Collected data entries
..........

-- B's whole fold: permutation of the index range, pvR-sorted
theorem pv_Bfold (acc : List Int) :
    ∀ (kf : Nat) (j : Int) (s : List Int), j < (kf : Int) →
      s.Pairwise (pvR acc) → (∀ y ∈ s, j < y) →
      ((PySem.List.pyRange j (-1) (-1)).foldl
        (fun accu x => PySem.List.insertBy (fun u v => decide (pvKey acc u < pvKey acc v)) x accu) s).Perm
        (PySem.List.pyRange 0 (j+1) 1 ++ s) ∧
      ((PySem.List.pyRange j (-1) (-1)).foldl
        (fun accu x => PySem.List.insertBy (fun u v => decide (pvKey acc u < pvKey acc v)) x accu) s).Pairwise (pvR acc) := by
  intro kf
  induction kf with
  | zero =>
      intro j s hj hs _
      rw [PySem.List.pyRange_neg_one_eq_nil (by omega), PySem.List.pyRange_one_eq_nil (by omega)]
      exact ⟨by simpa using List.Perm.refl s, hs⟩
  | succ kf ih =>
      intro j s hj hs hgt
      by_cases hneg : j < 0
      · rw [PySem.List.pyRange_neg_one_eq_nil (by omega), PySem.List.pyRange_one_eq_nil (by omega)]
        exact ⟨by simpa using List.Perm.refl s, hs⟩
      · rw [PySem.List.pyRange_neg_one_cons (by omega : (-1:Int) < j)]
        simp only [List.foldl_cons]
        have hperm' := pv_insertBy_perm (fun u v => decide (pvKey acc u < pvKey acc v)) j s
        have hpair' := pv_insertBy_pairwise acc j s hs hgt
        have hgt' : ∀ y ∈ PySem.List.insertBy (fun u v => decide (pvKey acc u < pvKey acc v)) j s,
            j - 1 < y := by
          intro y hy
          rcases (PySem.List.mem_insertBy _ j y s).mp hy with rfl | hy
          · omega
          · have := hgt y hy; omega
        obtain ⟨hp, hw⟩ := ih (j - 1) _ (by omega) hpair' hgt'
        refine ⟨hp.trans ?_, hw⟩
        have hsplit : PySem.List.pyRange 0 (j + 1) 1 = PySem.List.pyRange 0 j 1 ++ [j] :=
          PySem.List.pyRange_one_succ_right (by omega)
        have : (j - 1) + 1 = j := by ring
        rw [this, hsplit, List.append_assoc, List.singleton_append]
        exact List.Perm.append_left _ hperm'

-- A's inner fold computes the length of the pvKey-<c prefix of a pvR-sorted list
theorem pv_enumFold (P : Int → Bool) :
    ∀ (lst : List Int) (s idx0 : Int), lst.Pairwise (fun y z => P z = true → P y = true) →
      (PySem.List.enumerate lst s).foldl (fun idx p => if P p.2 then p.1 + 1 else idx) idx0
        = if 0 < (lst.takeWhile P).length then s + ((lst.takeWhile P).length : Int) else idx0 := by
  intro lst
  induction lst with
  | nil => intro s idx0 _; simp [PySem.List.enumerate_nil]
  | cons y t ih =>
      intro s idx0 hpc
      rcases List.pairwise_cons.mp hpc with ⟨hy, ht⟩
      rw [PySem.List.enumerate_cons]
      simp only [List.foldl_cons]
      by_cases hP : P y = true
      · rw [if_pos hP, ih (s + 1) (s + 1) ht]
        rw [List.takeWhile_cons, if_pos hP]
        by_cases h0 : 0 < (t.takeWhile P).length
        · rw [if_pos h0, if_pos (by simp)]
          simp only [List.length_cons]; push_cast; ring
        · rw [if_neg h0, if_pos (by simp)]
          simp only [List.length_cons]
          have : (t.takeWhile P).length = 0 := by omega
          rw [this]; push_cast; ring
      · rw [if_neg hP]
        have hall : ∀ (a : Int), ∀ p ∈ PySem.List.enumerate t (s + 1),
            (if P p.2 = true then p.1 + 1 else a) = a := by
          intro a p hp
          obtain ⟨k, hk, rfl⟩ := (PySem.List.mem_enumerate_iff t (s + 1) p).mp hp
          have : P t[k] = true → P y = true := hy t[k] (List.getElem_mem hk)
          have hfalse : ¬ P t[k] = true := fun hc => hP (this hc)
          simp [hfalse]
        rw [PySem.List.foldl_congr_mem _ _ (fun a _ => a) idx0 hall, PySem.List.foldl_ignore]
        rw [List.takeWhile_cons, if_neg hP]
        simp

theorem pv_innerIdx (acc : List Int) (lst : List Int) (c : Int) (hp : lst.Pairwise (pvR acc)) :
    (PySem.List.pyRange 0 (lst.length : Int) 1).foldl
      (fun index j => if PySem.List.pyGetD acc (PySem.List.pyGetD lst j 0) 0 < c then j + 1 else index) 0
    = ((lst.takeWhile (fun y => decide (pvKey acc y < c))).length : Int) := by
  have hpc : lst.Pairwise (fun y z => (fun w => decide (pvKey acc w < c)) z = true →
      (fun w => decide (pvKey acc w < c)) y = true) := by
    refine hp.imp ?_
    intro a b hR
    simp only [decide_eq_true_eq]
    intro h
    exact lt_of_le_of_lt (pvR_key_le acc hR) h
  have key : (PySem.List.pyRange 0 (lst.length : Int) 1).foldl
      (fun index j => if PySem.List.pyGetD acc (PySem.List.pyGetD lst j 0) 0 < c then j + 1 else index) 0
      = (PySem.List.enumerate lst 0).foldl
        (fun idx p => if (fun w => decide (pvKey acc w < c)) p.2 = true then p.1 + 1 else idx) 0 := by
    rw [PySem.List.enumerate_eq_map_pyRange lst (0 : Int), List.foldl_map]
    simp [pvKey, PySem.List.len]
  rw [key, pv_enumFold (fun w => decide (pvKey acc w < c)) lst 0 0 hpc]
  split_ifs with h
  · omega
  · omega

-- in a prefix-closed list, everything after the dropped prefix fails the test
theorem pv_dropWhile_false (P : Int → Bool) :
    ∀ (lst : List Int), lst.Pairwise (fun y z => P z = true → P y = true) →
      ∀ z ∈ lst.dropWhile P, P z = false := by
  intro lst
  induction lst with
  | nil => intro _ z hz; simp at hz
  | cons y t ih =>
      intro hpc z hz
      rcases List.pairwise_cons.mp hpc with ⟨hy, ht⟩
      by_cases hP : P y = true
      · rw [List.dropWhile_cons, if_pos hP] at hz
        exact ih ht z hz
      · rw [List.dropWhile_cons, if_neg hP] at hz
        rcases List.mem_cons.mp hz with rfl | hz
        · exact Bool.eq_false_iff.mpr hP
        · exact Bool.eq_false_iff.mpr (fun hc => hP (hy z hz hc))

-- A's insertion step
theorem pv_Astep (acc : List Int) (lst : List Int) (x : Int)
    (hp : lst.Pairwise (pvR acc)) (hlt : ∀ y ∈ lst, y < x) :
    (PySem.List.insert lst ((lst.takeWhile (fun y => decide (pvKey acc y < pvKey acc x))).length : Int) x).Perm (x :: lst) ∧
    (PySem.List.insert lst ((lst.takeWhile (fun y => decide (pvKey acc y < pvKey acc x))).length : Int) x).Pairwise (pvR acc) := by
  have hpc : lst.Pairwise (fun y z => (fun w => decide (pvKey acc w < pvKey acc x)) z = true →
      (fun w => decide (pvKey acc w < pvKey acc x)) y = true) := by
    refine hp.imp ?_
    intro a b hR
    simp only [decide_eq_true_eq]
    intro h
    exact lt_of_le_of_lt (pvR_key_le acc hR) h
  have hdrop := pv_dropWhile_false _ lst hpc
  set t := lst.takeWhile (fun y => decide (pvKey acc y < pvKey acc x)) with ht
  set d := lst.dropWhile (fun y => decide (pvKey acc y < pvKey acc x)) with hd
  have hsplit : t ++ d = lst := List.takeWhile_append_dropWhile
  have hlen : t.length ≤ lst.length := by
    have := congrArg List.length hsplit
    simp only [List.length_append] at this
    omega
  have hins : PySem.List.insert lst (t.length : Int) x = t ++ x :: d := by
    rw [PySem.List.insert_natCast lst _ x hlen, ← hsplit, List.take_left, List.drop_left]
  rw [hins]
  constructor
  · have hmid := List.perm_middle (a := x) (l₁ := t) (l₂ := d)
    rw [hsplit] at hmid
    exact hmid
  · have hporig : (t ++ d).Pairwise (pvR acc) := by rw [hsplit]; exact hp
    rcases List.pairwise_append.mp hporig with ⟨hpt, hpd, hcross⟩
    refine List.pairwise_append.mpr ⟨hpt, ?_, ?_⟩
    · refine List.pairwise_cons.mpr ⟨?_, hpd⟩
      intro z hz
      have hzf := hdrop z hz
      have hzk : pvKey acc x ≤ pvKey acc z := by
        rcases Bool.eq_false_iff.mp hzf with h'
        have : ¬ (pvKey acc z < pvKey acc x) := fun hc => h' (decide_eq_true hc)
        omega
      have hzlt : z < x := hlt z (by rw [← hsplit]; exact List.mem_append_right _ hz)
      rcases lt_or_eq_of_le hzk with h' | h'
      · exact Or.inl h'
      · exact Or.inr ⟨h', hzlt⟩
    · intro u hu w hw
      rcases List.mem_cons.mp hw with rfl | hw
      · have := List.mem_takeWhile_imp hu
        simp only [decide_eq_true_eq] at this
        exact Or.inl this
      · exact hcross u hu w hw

..........

**Aim of the task**
Please transcribe exactly the lines above from the line that has "s).Pairwise (pvR acc) := by" up to and including the line that has "j - 1 < y := by"; no other line belongs in the answer.

**Solution to this exercise**
        (fun accu x => PySem.List.insertBy (fun u v => decide (pvKey acc u < pvKey acc v)) x accu) s).Pairwise (pvR acc) := by
  intro kf
  induction kf with
  | zero =>
      intro j s hj hs _
      rw [PySem.List.pyRange_neg_one_eq_nil (by omega), PySem.List.pyRange_one_eq_nil (by omega)]
      exact ⟨by simpa using List.Perm.refl s, hs⟩
  | succ kf ih =>
      intro j s hj hs hgt
      by_cases hneg : j < 0
      · rw [PySem.List.pyRange_neg_one_eq_nil (by omega), PySem.List.pyRange_one_eq_nil (by omega)]
        exact ⟨by simpa using List.Perm.refl s, hs⟩
      · rw [PySem.List.pyRange_neg_one_cons (by omega : (-1:Int) < j)]
        simp only [List.foldl_cons]
        have hperm' := pv_insertBy_perm (fun u v => decide (pvKey acc u < pvKey acc v)) j s
        have hpair' := pv_insertBy_pairwise acc j s hs hgt
        have hgt' : ∀ y ∈ PySem.List.insertBy (fun u v => decide (pvKey acc u < pvKey acc v)) j s,
            j - 1 < y := by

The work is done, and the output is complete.